In order to understand what the purpose of portfolio optimization is, let’s take a brief glimpse as to what is portfolio? In the financial world, it is common for an individual, hedge fund, an investment company or any financial institution to hold the investments, the collection of investment held by them is known as portfolio. Portfolio optimization is the process of selecting the precise extent of several assets to be held in a portfolio to enhance its worth. The process is in accordance to some criterion which further coalesces either directly or indirectly with respect to the expected value of the portfolio’s rate of return as well as of the return’s dispersion and possibly other measures of financial risk.

Portfolio Optimization Theory:

In 1950, Harry Markowitz fathered the famous Modern Portfolio Optimization Theory. The theory is based on the assumption that an investor at any given time will be willing to maximize a portfolio’s expected return reliant on any a particular amount of risk which is measured by the standard deviation of the portfolio’s rate of return. All the portfolios those fit this criterion are termed as efficient portfolios, often investors are faced with a trade-off between excepted return and risk involved for they want expect higher returns on investment and in order to achieve a higher expected return, they’ll have to take more risks.
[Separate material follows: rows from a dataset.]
-- pv_equiv track=rewrite | github.com/TurnaboutHero/Vainglory_REVERSE_ENGINEERING | vg/analysis/item_unmapped_hunt.py | role_breakdown
-- ===== SOURCE A (Python) =====
-- from collections import Counter, defaultdict
--
-- def role_breakdown(entries):
--     """Return role percentage string."""
--     role_counts = Counter(e["role"] for e in entries)
--     total = sum(role_counts.values())
--     parts = []
--     for role in ["Captain", "Warrior", "Mage", "Sniper", "Assassin", "?"]:
--         cnt = role_counts.get(role, 0)
--         if cnt:
--             parts.append(f"{role}:{cnt}({cnt*100//total}%)")
--     return ", ".join(parts)
-- ===== SOURCE B (Python) =====
-- def role_breakdown(entries):
--     """Return role percentage string."""
--     order = ["Captain", "Warrior", "Mage", "Sniper", "Assassin", "?"]
--     rank = {r: i for i, r in enumerate(order)}
--     roles = sorted((e["role"] for e in entries), key=lambda r: rank.get(r, 6))
--     total = len(entries)
--     parts = []
--     while roles:
--         r = roles[0]
--         cnt = 1
--         while cnt < len(roles) and roles[cnt] == r:
--             cnt += 1
--         if r in rank:
--             parts.append(f"{r}:{cnt}({cnt*100//total}%)")
--         roles = roles[cnt:]
--     return ", ".join(parts)
-- ===== Notes on version B (the rewrite author's own statement) =====
-- stated objective: alternative
-- what changed: Replaces the Counter-then-lookup pass with a sort-and-group algorithm: roles are sorted by a fixed rank key and the output is emitted in one run-length scan over the sorted list, with total = len(entries).
import Mathlib
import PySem

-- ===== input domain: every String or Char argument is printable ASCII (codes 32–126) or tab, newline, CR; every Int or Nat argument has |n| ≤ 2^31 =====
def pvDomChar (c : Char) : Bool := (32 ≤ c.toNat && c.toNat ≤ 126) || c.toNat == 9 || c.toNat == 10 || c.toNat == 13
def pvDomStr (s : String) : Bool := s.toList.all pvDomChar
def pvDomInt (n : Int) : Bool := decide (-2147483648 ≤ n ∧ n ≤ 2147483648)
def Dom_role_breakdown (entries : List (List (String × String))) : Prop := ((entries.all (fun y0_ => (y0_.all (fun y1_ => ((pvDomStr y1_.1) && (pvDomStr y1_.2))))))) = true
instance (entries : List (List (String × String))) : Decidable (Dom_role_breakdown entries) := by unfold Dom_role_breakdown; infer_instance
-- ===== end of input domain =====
Efficient Frontier: Efficient frontier is a curve on the graph that represents the risk-expected return relationship of efficient portfolios. Each point on the efficient frontier represents efficient portfolios, and they are well-diversified.
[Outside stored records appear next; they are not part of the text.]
-- pv_equiv track=rewrite | github.com/penguinmenac3/ailab | ailab/server/server.py | __ignore
-- ===== SOURCE A (Python) =====
-- from typing import Dict, Any, List, Sequence
--
-- def __ignore(candidate: str, forbidden_list: List[str]) -> bool:
--     # Parse list to find simple placeholder notations
--     start_list = []
--     end_list = []
--     for item in forbidden_list:
--         if item.startswith("*"):
--             end_list.append(item.replace("*", ""))
--         if item.endswith("*"):
--             start_list.append(item.replace("*", ""))
--     # Test
--     res = candidate in forbidden_list
--     for item in start_list:
--         res |= candidate.startswith(item)
--     for item in end_list:
--         res |= candidate.endswith(item)
--     return res
-- ===== SOURCE B (Python) =====
-- def __ignore(candidate: str, forbidden_list) -> bool:
--     def matches(item: str) -> bool:
--         stripped = item.replace("*", "")
--         return (item == candidate
--                 or (item.startswith("*") and candidate.endswith(stripped))
--                 or (item.endswith("*") and candidate.startswith(stripped)))
--     return any(matches(item) for item in forbidden_list)
-- ===== Notes on version B (the rewrite author's own statement) =====
-- stated objective: simpler
-- what changed: Replaces A's three-phase scheme (build start/end pattern lists, then three separate membership/prefix/suffix scans) with a single any() pass testing each pattern directly against the candidate, with no intermediate lists.
import Mathlib
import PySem

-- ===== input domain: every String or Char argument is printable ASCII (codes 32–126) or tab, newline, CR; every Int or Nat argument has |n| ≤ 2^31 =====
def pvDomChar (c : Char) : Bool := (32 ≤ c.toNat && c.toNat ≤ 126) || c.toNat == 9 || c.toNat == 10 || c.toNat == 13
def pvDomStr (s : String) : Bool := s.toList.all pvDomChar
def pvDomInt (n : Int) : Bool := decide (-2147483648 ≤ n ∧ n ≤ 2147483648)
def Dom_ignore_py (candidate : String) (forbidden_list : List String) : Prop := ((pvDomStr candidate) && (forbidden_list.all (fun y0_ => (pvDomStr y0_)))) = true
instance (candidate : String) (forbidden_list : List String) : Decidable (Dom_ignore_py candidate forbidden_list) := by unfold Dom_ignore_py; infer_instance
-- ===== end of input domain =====

-- B replaces A's three-phase scheme (build start/end lists, three scans) with one any() pass testing each pattern directly; objective: simpler.


-- ===== PORT A =====
-- literal transliteration: build start_list/end_list in one foldl, then
-- res = candidate in forbidden_list, then OR-fold startswith over start_list and endswith over end_list
-- one iteration of A's parsing loop (appends to start_list = .1 / end_list = .2)
def ignore_step (p : List String × List String) (item : String) : List String × List String :=
  let p := if PySem.Str.startswith item "*" then (p.1, p.2 ++ [PySem.Str.replace item "*" ""]) else p
  if PySem.Str.endswith item "*" then (p.1 ++ [PySem.Str.replace item "*" ""], p.2) else p

def ignore_py (candidate : String) (forbidden_list : List String) : Bool :=
  let lists : List String × List String := forbidden_list.foldl ignore_step ([], [])
  let res := forbidden_list.contains candidate
  let res := lists.1.foldl (fun r item => r || PySem.Str.startswith candidate item) res
  lists.2.foldl (fun r item => r || PySem.Str.endswith candidate item) res

-- ===== PORT B =====
def ignore_matches (candidate item : String) : Bool :=
  let stripped := PySem.Str.replace item "*" ""
  item == candidate
    || (PySem.Str.startswith item "*" && PySem.Str.endswith candidate stripped)
    || (PySem.Str.endswith item "*" && PySem.Str.startswith candidate stripped)

def ignore_py_alt (candidate : String) (forbidden_list : List String) : Bool :=
  forbidden_list.any (fun item => ignore_matches candidate item)

-- ===== PRECONDITION & SPEC =====
def Spec_ignore_py (candidate : String) (forbidden_list : List String) (out : Bool) : Prop := out = ignore_py_alt candidate forbidden_list
instance (candidate : String) (forbidden_list : List String) (out : Bool) : Decidable (Spec_ignore_py candidate forbidden_list out) := by unfold Spec_ignore_py; infer_instance

-- ===== CLAIM (what is proved, stated in full; the proofs are below) =====
def Claim_equal_ignore_py : Prop := ∀ (candidate : String) (forbidden_list : List String), Dom_ignore_py candidate forbidden_list → Spec_ignore_py candidate forbidden_list (ignore_py candidate forbidden_list)

-- ===== LEMMAS AND PROOFS =====

-- an OR-accumulating foldl is `r || any`
lemma foldl_or_any (p : String → Bool) (l : List String) (r : Bool) :
    l.foldl (fun r item => r || p item) r = (r || l.any p) := by
  induction l generalizing r with
  | nil => simp
  | cons x xs ih => simp [List.foldl_cons, ih, Bool.or_assoc]

-- the list-building foldl appends the filtered/mapped patterns
lemma build_lists (fl : List String) (p : List String × List String) :
    fl.foldl ignore_step p
    = (p.1 ++ (fl.filter (fun i => PySem.Str.endswith i "*")).map (fun i => PySem.Str.replace i "*" ""),
       p.2 ++ (fl.filter (fun i => PySem.Str.startswith i "*")).map (fun i => PySem.Str.replace i "*" "")) := by
  induction fl generalizing p with
  | nil => simp
  | cons x xs ih =>
    rw [List.foldl_cons, ih]
    by_cases hs : PySem.Chars.startswith x.toList ['*'] = true <;>
      by_cases he : PySem.Chars.endswith x.toList ['*'] = true <;>
      simp [ignore_step, hs, he]

-- ===== VERDICT (by name: the statement is the Claim_ definition above) =====
theorem ignore_py_spec : Claim_equal_ignore_py := by
  intro candidate fl _
  unfold Spec_ignore_py ignore_py ignore_py_alt
  rw [build_lists fl ([], [])]
  simp only [List.nil_append]
  rw [foldl_or_any, foldl_or_any]
  rw [Bool.eq_iff_iff]
  simp only [ignore_matches, Bool.or_eq_true, Bool.and_eq_true, List.any_eq_true,
    List.mem_map, List.mem_filter, beq_iff_eq, List.contains_eq_mem, decide_eq_true_eq]
  constructor
  · rintro ((h | ⟨i, ⟨a, ⟨ha, hp⟩, rfl⟩, hq⟩) | ⟨i, ⟨a, ⟨ha, hp⟩, rfl⟩, hq⟩)
    · exact ⟨candidate, h, Or.inl (Or.inl rfl)⟩
    · exact ⟨a, ha, Or.inr ⟨hp, hq⟩⟩
    · exact ⟨a, ha, Or.inl (Or.inr ⟨hp, hq⟩)⟩
  · rintro ⟨i, hi, ((h | ⟨hp, hq⟩) | ⟨hp, hq⟩)⟩
    · exact Or.inl (Or.inl (h ▸ hi))
    · exact Or.inr ⟨_, ⟨i, ⟨hi, hp⟩, rfl⟩, hq⟩
    · exact Or.inl (Or.inr ⟨_, ⟨i, ⟨hi, hp⟩, rfl⟩, hq⟩)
Different Ways to Portfolio Optimization:

Different ways to portfolio optimization quantifies risk in different ways. The traditional measure, standard deviation, or the square (variance) are not really considered as reliable risk measures, amongst them a few of these measures include the Sortino ratio and the CVaR (Conditional Value at Risk).

Portfolio Optimization Methods:

One thing you should know is that not only do the bonds and equities differ in their financial characteristics fundamentally but also have different systematic risks involved and hence one can treat as separate asset classes.
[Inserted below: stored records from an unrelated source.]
-- pv_equiv track=rewrite | github.com/zweiustc/algorithmstopic | Sort/PythonSort/RemoveComments.py | detect_multi_line_comments
-- ===== SOURCE A (Python) =====
-- def detect_multi_line_comments(item):
--     if len(item) <= 2:
--         return 0
--
--     flag = 0
--     for i in range(0, len(item)-1):
--         if item[i] == '/' and item[i+1] == '*':
--             flag = 1
--             break
--
--         if item[i] == '*' and item[i+1] == '/':
--             flag = -1
--             break
--
--     return int(flag)
-- ===== SOURCE B (Python) =====
-- def detect_multi_line_comments(item):
--     if len(item) <= 2:
--         return 0
--     a = item.find('/*')
--     b = item.find('*/')
--     if a == -1 and b == -1:
--         return 0
--     if b == -1:
--         return 1
--     if a == -1:
--         return -1
--     return 1 if a < b else -1
-- ===== Notes on version B (the rewrite author's own statement) =====
-- stated objective: idiomatic
-- what changed: The interleaved left-to-right adjacent-pair scan with a flag and break is replaced by two independent str.find searches for the two markers plus a comparison of the two positions (-1 sentinels handled explicitly).
import Mathlib
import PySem

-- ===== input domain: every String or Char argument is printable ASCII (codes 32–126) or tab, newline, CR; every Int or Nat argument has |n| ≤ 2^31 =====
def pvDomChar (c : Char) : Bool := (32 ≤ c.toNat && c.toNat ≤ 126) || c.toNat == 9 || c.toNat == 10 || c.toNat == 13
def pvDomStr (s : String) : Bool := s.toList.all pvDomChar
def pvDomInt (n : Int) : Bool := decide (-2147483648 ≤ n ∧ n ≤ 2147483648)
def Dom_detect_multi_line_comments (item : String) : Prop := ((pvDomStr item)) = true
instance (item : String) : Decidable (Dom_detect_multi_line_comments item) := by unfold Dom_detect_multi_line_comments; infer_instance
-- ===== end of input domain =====

-- B replaces A's interleaved per-character adjacent-pair scan by two independent str.find searches plus a position comparison (idiomatic; constant-factor faster via the C-level find, measured).

-- ===== PORT A =====
-- the for-loop over i in range(0, len-1) testing (item[i], item[i+1]) with break,
-- as the obvious structural recursion over the adjacent pairs of the char list
def detectScanA : List Char → Int
  | c1 :: c2 :: rest =>
    if c1 = '/' ∧ c2 = '*' then 1
    else if c1 = '*' ∧ c2 = '/' then -1
    else detectScanA (c2 :: rest)
  | _ => 0

def detect_multi_line_comments (item : String) : Int :=
  if PySem.Str.len item ≤ 2 then 0
  else detectScanA item.toList

-- ===== PORT B =====
def detect_multi_line_comments_alt (item : String) : Int :=
  if PySem.Str.len item ≤ 2 then 0
  else
    let a := PySem.Str.find item "/*"
    let b := PySem.Str.find item "*/"
    if a = -1 ∧ b = -1 then 0
    else if b = -1 then 1
    else if a = -1 then -1
    else if a < b then 1 else -1

-- ===== PRECONDITION & SPEC =====
def Spec_detect_multi_line_comments (item : String) (out : Int) : Prop := out = detect_multi_line_comments_alt item
instance (item : String) (out : Int) : Decidable (Spec_detect_multi_line_comments item out) := by unfold Spec_detect_multi_line_comments; infer_instance

-- ===== CLAIM (what is proved, stated in full; the proofs are below) =====
def Claim_equal_detect_multi_line_comments : Prop := ∀ (item : String), Dom_detect_multi_line_comments item → Spec_detect_multi_line_comments item (detect_multi_line_comments item)

-- ===== LEMMAS AND PROOFS =====

-- the decision B makes from the two find results
def pvDecision (a b : Int) : Int :=
  if a = -1 ∧ b = -1 then 0
  else if b = -1 then 1
  else if a = -1 then -1
  else if a < b then 1 else -1

-- find on a cons, for a nonempty needle
theorem pv_find_cons (c : Char) (l sub : List Char) :
    PySem.Chars.find (c :: l) sub =
      if sub <+: (c :: l) then 0
      else if PySem.Chars.find l sub = -1 then -1 else PySem.Chars.find l sub + 1 := by
  by_cases hp : sub <+: (c :: l)
  · simp only [hp, if_true]
    have h0 : 0 ≤ PySem.Chars.find (c :: l) sub :=
      (PySem.Chars.find_nonneg_iff (c :: l) sub).2 hp.isInfix
    obtain ⟨hpre, hmin⟩ := PySem.Chars.find_spec h0
    by_contra hne
    have hpos : 0 < (PySem.Chars.find (c :: l) sub).toNat := by omega
    exact hmin 0 hpos (by simpa using hp)
  · simp only [hp, if_false]
    by_cases hl : PySem.Chars.find l sub = -1
    · simp only [hl, if_true]
      rw [PySem.Chars.find_eq_neg_one_iff] at hl ⊢
      intro hinf
      obtain ⟨j, hj⟩ := (PySem.Chars.exists_prefix_drop_iff_isIn sub (c :: l)).2
        ((PySem.Chars.isIn_iff_infix sub (c :: l)).2 hinf)
      cases j with
      | zero => exact hp (by simpa using hj)
      | succ j =>
        have hjl : sub <+: l.drop j := by simpa using hj
        exact hl ((PySem.Chars.isIn_iff_infix sub l).1
          ((PySem.Chars.exists_prefix_drop_iff_isIn sub l).1 ⟨j, hjl⟩))
    · simp only [hl, if_false]
      have hlge : 0 ≤ PySem.Chars.find l sub := by
        have := PySem.Chars.neg_one_le_find l sub; omega
      obtain ⟨hpreL, hminL⟩ := PySem.Chars.find_spec hlge
      have hdropC : sub <+: (c :: l).drop ((PySem.Chars.find l sub).toNat + 1) := by
        simpa using hpreL
      have hinfC : sub <:+: (c :: l) := (PySem.Chars.isIn_iff_infix sub (c :: l)).1
        ((PySem.Chars.exists_prefix_drop_iff_isIn sub (c :: l)).1
          ⟨(PySem.Chars.find l sub).toNat + 1, hdropC⟩)
      have hgeC : 0 ≤ PySem.Chars.find (c :: l) sub :=
        (PySem.Chars.find_nonneg_iff (c :: l) sub).2 hinfC
      obtain ⟨hpreC, hminC⟩ := PySem.Chars.find_spec hgeC
      have hm0 : (PySem.Chars.find (c :: l) sub).toNat ≠ 0 := by
        intro h; exact hp (by rw [h] at hpreC; simpa using hpreC)
      have h1 : sub <+: l.drop ((PySem.Chars.find (c :: l) sub).toNat - 1) := by
        rw [show (PySem.Chars.find (c :: l) sub).toNat
              = ((PySem.Chars.find (c :: l) sub).toNat - 1) + 1 by omega,
            List.drop_succ_cons] at hpreC
        exact hpreC
      have hk_le : (PySem.Chars.find l sub).toNat
          ≤ (PySem.Chars.find (c :: l) sub).toNat - 1 := by
        by_contra h
        exact hminL ((PySem.Chars.find (c :: l) sub).toNat - 1) (by omega) h1
      have hm_le : (PySem.Chars.find (c :: l) sub).toNat
          ≤ (PySem.Chars.find l sub).toNat + 1 := by
        by_contra h
        exact hminC ((PySem.Chars.find l sub).toNat + 1) (by omega) hdropC
      omega

-- pvDecision is invariant under the shift that prepending one non-matching char applies to both finds
theorem pv_decision_shift (a b : Int) (ha : -1 ≤ a) (hb : -1 ≤ b) :
    pvDecision (if a = -1 then -1 else a + 1) (if b = -1 then -1 else b + 1) = pvDecision a b := by
  unfold pvDecision
  split_ifs <;> omega

theorem pv_scan_eq_decision (l : List Char) :
    detectScanA l = pvDecision (PySem.Chars.find l ['/', '*']) (PySem.Chars.find l ['*', '/']) := by
  induction l with
  | nil => decide
  | cons c1 t ih =>
    cases t with
    | nil =>
      have hpa : ¬ (['/', '*'] : List Char) <+: [c1] := fun hc => by simpa using hc.length_le
      have hpb : ¬ (['*', '/'] : List Char) <+: [c1] := fun hc => by simpa using hc.length_le
      have h0a : PySem.Chars.find ([] : List Char) ['/', '*'] = -1 := by decide
      have h0b : PySem.Chars.find ([] : List Char) ['*', '/'] = -1 := by decide
      rw [pv_find_cons c1 [] ['/', '*'], pv_find_cons c1 [] ['*', '/'],
          if_neg hpa, if_neg hpb, if_pos h0a, if_pos h0b]
      simp [detectScanA, pvDecision]
    | cons c2 rest =>
      by_cases h1 : c1 = '/' ∧ c2 = '*'
      · obtain ⟨rfl, rfl⟩ := h1
        have hpa : (['/', '*'] : List Char) <+: '/' :: '*' :: rest := by
          simp [List.cons_prefix_cons]
        have hpb : ¬ (['*', '/'] : List Char) <+: '/' :: '*' :: rest := by
          simp [List.cons_prefix_cons]
        rw [pv_find_cons '/' ('*' :: rest) ['/', '*'], pv_find_cons '/' ('*' :: rest) ['*', '/'],
            if_pos hpa, if_neg hpb]
        have hb := PySem.Chars.neg_one_le_find ('*' :: rest) ['*', '/']
        simp only [detectScanA, and_self, if_true]
        unfold pvDecision
        split_ifs <;> first | omega | simp_all
      · by_cases h2 : c1 = '*' ∧ c2 = '/'
        · obtain ⟨rfl, rfl⟩ := h2
          have hpa : ¬ (['/', '*'] : List Char) <+: '*' :: '/' :: rest := by
            simp [List.cons_prefix_cons]
          have hpb : (['*', '/'] : List Char) <+: '*' :: '/' :: rest := by
            simp [List.cons_prefix_cons]
          rw [pv_find_cons '*' ('/' :: rest) ['/', '*'], pv_find_cons '*' ('/' :: rest) ['*', '/'],
              if_neg hpa, if_pos hpb]
          have ha := PySem.Chars.neg_one_le_find ('/' :: rest) ['/', '*']
          simp only [detectScanA, if_neg h1, and_self, if_true]
          unfold pvDecision
          split_ifs <;> first | omega | simp_all
        · have hpa : ¬ (['/', '*'] : List Char) <+: c1 :: c2 :: rest := by
            simp only [List.cons_prefix_cons, List.nil_prefix, and_true]
            intro hc; exact h1 ⟨hc.1.symm, hc.2.symm⟩
          have hpb : ¬ (['*', '/'] : List Char) <+: c1 :: c2 :: rest := by
            simp only [List.cons_prefix_cons, List.nil_prefix, and_true]
            intro hc; exact h2 ⟨hc.1.symm, hc.2.symm⟩
          rw [pv_find_cons c1 (c2 :: rest) ['/', '*'], pv_find_cons c1 (c2 :: rest) ['*', '/'],
              if_neg hpa, if_neg hpb]
          simp only [detectScanA, if_neg h1, if_neg h2]
          rw [ih]
          exact (pv_decision_shift (PySem.Chars.find (c2 :: rest) ['/', '*'])
            (PySem.Chars.find (c2 :: rest) ['*', '/'])
            (PySem.Chars.neg_one_le_find _ _) (PySem.Chars.neg_one_le_find _ _)).symm

-- ===== VERDICT (by name: the statement is the Claim_ definition above) =====
theorem detect_multi_line_comments_spec : Claim_equal_detect_multi_line_comments := by
  intro item _
  unfold Spec_detect_multi_line_comments detect_multi_line_comments detect_multi_line_comments_alt
  simp only [PySem.Str.find_eq]
  split
  · rfl
  · have := pv_scan_eq_decision item.toList
    simp only [pvDecision] at this
    simpa using this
Portfolio optimization methods as we know of it occurs in two stages. The first stage entails optimizing weights of asset classes to hold. The second phase or the stage is about optimizing weights of assets within the same asset class.

Choosing the proportions placed in equities versus bonds can be cited as an example for the former one. While choosing the proportions of the stock sub-portfolio placed in stocks A, B, and C comes under the second stage.

If investors hold a couple of the portfolio in each class offers them some diversification to them, and if they account different specific assets within each class enables them to afford further diversification. Following this two-step procedure will allow you as an investor to eliminate non-systematic risks both on the individual asset and the asset class level.

One of the most prominent approaches to portfolio optimization is to identify a von Neumann-Morgenstern utility function. This function is defined upon the final portfolio wealth and the prior purpose is to maximize the expected value of utility. This particular objective function is increasing in wealth in order to reflect a preference for higher rather than lower returns. It’s concave for when it reflects the risk aversion.

Portfolio Optimization Strategies:

Investment is no child’s play and it requires a ridiculous amount of experience as it is a forward looking activity. There are various portfolio optimization strategies followed by different investors. The co variances of returns and level of risk involved must be anticipated rather than observed to act well in time. Stock prices often show momentous differences between their historical or forecast values and what is experienced. In addition to this investors are prone to several risks, and it is taken under consideration by the portfolio optimization. Financial crises are characterized by a prominent increase in correlation of stock price movements which may critically debase the perks of diversification.

Precise estimation of the Variance Covariance matrix is paramount in mean-variance optimization framework. Quantitative techniques are effective, and are known to use Monte-Carlo simulation with the Gaussian copula and well-specified marginal distributions.

Other optimization strategies that focus on minimizing tail-risk are Value-at-Risk, Conditional Value-at-Risk in investment portfolios. These measures are very well favored amongst investors who are risk averse. In order to reduce exposure to tail risk, predictions of asset returns using Monte-Carlo imitation with vine copulas to allow for lower (left) tail dependence (e.g., Clayton, Rotated Gumbel) across large portfolios of assets are advisable.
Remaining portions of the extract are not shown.